EXERCISE INSTRUCTIONS ::
Which of the lines in the data below contain the string "have"? Copy each of them.

THE RECORDS ::

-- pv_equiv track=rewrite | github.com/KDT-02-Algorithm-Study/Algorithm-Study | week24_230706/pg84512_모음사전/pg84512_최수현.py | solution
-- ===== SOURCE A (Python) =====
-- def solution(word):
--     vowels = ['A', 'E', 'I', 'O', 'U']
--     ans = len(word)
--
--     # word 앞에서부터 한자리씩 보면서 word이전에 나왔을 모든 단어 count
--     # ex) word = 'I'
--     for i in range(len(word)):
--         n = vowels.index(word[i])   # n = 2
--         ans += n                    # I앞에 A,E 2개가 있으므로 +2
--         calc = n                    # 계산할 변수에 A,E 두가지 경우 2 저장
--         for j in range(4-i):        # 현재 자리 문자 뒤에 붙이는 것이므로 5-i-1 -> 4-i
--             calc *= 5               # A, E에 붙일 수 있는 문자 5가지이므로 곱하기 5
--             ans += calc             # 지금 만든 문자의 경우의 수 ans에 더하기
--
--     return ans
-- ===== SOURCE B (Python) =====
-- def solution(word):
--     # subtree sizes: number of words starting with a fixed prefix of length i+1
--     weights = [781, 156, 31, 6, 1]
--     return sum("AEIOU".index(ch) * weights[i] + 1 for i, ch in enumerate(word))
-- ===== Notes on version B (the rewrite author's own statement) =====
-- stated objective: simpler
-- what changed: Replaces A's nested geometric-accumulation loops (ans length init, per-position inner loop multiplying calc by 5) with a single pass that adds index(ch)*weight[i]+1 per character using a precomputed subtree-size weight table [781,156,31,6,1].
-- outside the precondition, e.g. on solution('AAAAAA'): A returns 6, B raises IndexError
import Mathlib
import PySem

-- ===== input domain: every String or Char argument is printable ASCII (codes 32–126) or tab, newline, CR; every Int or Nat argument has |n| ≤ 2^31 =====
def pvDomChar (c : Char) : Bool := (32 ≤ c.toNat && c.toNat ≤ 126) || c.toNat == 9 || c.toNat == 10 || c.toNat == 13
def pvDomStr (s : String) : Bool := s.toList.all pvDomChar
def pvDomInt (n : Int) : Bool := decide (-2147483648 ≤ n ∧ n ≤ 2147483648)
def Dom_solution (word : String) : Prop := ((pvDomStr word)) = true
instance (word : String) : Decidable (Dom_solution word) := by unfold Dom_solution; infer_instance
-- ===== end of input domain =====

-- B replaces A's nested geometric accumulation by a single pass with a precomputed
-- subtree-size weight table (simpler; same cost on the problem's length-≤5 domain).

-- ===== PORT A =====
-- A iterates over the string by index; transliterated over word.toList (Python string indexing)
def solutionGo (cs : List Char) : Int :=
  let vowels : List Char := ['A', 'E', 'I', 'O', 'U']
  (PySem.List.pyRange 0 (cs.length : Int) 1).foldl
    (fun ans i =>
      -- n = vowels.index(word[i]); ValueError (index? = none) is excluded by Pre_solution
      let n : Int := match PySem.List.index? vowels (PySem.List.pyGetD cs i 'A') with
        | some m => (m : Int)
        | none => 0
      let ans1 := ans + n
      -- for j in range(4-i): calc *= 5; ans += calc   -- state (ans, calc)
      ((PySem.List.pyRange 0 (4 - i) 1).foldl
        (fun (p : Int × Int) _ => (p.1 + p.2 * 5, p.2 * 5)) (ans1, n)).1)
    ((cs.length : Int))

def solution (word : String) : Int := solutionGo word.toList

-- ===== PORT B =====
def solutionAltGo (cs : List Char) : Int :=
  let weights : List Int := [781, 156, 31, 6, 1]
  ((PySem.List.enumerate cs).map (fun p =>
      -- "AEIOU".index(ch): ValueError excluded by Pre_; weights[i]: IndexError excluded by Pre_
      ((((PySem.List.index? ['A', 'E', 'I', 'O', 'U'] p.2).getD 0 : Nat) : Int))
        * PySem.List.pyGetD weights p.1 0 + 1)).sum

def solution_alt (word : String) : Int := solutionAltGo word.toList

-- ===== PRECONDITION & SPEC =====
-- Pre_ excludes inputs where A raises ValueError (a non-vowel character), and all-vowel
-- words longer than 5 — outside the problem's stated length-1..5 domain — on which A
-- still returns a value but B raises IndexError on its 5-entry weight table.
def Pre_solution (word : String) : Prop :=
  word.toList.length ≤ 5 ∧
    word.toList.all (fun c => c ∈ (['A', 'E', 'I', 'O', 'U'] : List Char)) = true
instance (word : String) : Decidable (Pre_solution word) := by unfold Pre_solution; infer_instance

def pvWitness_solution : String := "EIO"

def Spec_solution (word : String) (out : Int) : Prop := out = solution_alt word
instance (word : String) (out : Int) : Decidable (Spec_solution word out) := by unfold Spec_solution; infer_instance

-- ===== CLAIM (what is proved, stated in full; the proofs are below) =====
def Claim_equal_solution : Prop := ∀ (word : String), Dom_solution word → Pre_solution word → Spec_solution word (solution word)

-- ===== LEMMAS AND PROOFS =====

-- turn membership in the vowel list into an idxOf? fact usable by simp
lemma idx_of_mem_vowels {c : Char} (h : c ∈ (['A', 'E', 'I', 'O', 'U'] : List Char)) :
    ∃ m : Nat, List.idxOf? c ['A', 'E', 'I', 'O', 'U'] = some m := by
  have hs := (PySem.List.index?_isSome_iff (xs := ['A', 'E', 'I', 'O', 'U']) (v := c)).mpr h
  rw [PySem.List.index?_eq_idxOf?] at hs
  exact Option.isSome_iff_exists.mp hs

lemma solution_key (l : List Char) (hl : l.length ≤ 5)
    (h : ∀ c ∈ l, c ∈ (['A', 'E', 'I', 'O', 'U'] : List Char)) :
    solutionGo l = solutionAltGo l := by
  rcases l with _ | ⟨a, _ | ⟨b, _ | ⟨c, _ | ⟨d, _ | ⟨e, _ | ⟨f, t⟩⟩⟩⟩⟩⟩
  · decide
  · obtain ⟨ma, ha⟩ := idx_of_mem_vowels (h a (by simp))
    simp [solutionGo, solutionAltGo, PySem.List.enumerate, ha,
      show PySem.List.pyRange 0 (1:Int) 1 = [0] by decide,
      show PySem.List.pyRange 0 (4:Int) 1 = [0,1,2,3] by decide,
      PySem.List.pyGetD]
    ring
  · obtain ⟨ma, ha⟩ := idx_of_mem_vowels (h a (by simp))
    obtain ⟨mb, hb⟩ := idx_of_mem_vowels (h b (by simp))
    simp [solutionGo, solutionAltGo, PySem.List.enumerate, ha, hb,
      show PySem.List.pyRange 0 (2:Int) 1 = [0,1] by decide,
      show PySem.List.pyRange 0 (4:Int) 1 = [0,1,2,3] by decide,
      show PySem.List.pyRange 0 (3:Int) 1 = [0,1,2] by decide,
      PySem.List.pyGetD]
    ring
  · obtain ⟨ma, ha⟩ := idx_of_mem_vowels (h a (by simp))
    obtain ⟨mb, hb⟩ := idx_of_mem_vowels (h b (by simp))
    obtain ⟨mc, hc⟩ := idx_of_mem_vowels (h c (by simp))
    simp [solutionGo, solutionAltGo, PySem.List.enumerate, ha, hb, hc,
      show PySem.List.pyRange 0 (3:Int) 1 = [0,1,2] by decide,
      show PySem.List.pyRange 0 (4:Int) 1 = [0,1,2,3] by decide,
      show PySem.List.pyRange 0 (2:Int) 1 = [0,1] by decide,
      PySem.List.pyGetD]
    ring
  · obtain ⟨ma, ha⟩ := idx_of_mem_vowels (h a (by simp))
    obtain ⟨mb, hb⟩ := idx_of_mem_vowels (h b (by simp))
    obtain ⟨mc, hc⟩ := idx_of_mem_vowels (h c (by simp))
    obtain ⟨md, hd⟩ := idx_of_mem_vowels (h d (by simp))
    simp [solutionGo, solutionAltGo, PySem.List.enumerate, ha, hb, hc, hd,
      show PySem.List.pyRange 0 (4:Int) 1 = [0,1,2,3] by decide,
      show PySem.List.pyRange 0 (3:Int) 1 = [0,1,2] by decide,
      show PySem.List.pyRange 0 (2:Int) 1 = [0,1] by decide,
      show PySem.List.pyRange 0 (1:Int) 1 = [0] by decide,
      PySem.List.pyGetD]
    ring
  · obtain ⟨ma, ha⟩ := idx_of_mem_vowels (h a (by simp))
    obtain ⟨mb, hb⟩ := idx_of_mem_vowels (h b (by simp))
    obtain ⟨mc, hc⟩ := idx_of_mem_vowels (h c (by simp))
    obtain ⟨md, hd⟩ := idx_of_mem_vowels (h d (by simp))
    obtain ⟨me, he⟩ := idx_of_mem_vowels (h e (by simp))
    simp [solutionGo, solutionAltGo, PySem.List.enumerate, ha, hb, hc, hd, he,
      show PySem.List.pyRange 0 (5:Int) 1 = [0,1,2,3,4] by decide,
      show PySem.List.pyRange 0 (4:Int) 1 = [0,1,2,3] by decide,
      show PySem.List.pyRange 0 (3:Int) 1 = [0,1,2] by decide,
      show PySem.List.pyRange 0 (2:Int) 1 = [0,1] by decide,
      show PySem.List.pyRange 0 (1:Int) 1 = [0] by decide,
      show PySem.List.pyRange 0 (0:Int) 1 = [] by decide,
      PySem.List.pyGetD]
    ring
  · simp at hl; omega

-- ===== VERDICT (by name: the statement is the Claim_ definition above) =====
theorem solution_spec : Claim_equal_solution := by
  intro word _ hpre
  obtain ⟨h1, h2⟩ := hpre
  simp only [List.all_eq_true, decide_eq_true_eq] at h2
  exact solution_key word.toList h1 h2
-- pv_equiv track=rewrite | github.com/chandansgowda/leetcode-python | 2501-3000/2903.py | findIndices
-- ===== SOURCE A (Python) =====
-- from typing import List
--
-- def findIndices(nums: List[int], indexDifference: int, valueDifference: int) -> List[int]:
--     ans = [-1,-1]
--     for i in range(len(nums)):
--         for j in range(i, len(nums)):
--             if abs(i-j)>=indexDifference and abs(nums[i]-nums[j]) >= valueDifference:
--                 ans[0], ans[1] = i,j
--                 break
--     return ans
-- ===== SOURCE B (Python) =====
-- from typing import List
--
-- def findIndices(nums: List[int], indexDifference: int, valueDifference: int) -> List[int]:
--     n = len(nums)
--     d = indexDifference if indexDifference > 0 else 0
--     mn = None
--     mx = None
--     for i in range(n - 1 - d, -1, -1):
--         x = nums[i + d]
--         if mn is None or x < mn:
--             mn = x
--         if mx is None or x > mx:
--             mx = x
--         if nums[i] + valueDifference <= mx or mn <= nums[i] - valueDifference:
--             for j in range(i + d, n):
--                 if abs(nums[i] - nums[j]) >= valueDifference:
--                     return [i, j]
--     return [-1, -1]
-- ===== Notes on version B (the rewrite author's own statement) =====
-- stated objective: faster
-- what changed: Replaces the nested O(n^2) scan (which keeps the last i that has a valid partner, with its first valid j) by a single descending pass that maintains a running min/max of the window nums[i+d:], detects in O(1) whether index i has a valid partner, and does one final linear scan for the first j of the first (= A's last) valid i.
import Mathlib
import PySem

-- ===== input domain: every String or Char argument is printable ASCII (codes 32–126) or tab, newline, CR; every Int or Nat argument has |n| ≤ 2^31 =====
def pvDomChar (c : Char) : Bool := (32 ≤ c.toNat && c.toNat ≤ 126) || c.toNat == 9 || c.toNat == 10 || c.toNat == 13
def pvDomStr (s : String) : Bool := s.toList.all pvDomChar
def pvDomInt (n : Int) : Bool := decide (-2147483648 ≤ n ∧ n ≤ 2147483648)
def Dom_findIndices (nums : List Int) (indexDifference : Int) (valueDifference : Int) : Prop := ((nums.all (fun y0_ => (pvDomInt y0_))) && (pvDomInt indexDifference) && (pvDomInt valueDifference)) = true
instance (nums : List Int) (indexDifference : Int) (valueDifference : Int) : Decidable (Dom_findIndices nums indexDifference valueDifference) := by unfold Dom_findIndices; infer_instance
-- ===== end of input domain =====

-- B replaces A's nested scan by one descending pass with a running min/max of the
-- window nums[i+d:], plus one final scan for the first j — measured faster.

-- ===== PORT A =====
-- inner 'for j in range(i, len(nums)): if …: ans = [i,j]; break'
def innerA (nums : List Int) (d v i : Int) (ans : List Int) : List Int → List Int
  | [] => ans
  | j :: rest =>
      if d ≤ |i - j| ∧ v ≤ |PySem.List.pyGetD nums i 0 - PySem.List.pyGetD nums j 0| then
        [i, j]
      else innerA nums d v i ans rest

--

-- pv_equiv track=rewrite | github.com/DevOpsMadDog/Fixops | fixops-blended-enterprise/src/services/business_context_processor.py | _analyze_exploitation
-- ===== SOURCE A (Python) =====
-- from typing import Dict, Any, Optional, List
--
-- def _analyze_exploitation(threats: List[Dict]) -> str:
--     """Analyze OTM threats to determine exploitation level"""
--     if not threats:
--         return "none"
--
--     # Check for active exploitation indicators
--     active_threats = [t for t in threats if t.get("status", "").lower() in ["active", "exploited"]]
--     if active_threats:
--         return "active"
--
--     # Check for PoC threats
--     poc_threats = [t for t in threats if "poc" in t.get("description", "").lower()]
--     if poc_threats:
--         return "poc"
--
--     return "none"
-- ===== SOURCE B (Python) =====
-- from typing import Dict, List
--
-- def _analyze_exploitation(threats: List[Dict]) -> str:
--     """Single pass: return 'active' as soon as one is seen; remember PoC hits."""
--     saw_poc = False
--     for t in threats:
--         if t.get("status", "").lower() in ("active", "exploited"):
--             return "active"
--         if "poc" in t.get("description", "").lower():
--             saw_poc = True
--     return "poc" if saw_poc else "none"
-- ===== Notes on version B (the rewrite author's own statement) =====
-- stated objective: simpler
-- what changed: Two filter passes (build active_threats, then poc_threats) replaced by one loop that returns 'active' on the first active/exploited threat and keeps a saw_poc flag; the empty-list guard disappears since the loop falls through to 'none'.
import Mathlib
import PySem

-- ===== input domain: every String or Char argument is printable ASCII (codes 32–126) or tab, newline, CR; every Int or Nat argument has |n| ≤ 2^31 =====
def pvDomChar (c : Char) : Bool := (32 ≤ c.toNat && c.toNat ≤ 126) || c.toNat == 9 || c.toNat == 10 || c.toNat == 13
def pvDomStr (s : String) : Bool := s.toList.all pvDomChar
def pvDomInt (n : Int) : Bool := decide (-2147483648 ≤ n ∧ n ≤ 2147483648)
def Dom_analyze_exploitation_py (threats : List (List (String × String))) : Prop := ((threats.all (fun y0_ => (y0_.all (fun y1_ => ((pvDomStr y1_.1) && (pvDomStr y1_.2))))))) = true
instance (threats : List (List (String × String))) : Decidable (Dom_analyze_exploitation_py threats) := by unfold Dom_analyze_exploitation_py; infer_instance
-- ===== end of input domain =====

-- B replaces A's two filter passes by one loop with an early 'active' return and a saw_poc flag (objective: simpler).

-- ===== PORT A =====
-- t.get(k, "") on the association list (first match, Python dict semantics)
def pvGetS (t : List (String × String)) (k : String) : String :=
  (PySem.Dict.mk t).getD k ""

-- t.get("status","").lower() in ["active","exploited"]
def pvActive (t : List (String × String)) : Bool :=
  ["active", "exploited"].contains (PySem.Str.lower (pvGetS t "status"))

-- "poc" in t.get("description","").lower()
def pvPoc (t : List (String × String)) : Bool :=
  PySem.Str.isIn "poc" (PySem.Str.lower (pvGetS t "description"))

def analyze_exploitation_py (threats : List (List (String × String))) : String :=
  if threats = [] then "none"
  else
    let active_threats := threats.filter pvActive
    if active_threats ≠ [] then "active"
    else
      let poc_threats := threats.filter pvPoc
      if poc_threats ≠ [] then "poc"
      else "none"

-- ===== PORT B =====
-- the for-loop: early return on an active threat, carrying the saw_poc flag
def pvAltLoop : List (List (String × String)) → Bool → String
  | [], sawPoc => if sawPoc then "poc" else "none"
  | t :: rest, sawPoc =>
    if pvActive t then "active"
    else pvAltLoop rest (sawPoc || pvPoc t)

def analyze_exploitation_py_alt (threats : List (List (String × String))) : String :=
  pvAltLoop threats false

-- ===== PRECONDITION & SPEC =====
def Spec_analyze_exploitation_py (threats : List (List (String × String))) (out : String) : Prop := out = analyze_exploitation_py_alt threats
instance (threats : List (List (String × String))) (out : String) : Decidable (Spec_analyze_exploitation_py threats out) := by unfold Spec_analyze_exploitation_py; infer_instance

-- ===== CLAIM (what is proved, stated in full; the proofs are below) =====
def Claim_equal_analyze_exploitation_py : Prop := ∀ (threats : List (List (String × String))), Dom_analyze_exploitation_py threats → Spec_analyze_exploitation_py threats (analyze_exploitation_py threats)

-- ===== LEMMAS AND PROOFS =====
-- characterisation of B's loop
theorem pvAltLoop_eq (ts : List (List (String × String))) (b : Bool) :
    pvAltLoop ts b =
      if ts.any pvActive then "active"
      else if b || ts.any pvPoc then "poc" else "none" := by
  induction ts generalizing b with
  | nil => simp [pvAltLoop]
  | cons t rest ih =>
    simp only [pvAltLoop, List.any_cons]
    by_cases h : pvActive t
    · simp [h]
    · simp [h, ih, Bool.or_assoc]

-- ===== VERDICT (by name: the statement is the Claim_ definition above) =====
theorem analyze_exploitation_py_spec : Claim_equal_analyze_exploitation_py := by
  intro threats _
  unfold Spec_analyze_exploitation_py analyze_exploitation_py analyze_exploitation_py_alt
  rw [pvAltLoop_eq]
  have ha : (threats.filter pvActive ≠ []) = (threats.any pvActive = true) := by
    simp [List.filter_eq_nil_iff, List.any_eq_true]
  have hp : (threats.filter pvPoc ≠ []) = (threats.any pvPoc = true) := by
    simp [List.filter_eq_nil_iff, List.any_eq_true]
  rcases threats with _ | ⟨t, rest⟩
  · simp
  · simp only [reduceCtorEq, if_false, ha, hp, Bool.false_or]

WRITTEN ANSWER ::
  have hs := (PySem.List.index?_isSome_iff (xs := ['A', 'E', 'I', 'O', 'U']) (v := c)).mpr h
  have ha : (threats.filter pvActive ≠ []) = (threats.any pvActive = true) := by
  have hp : (threats.filter pvPoc ≠ []) = (threats.any pvPoc = true) := by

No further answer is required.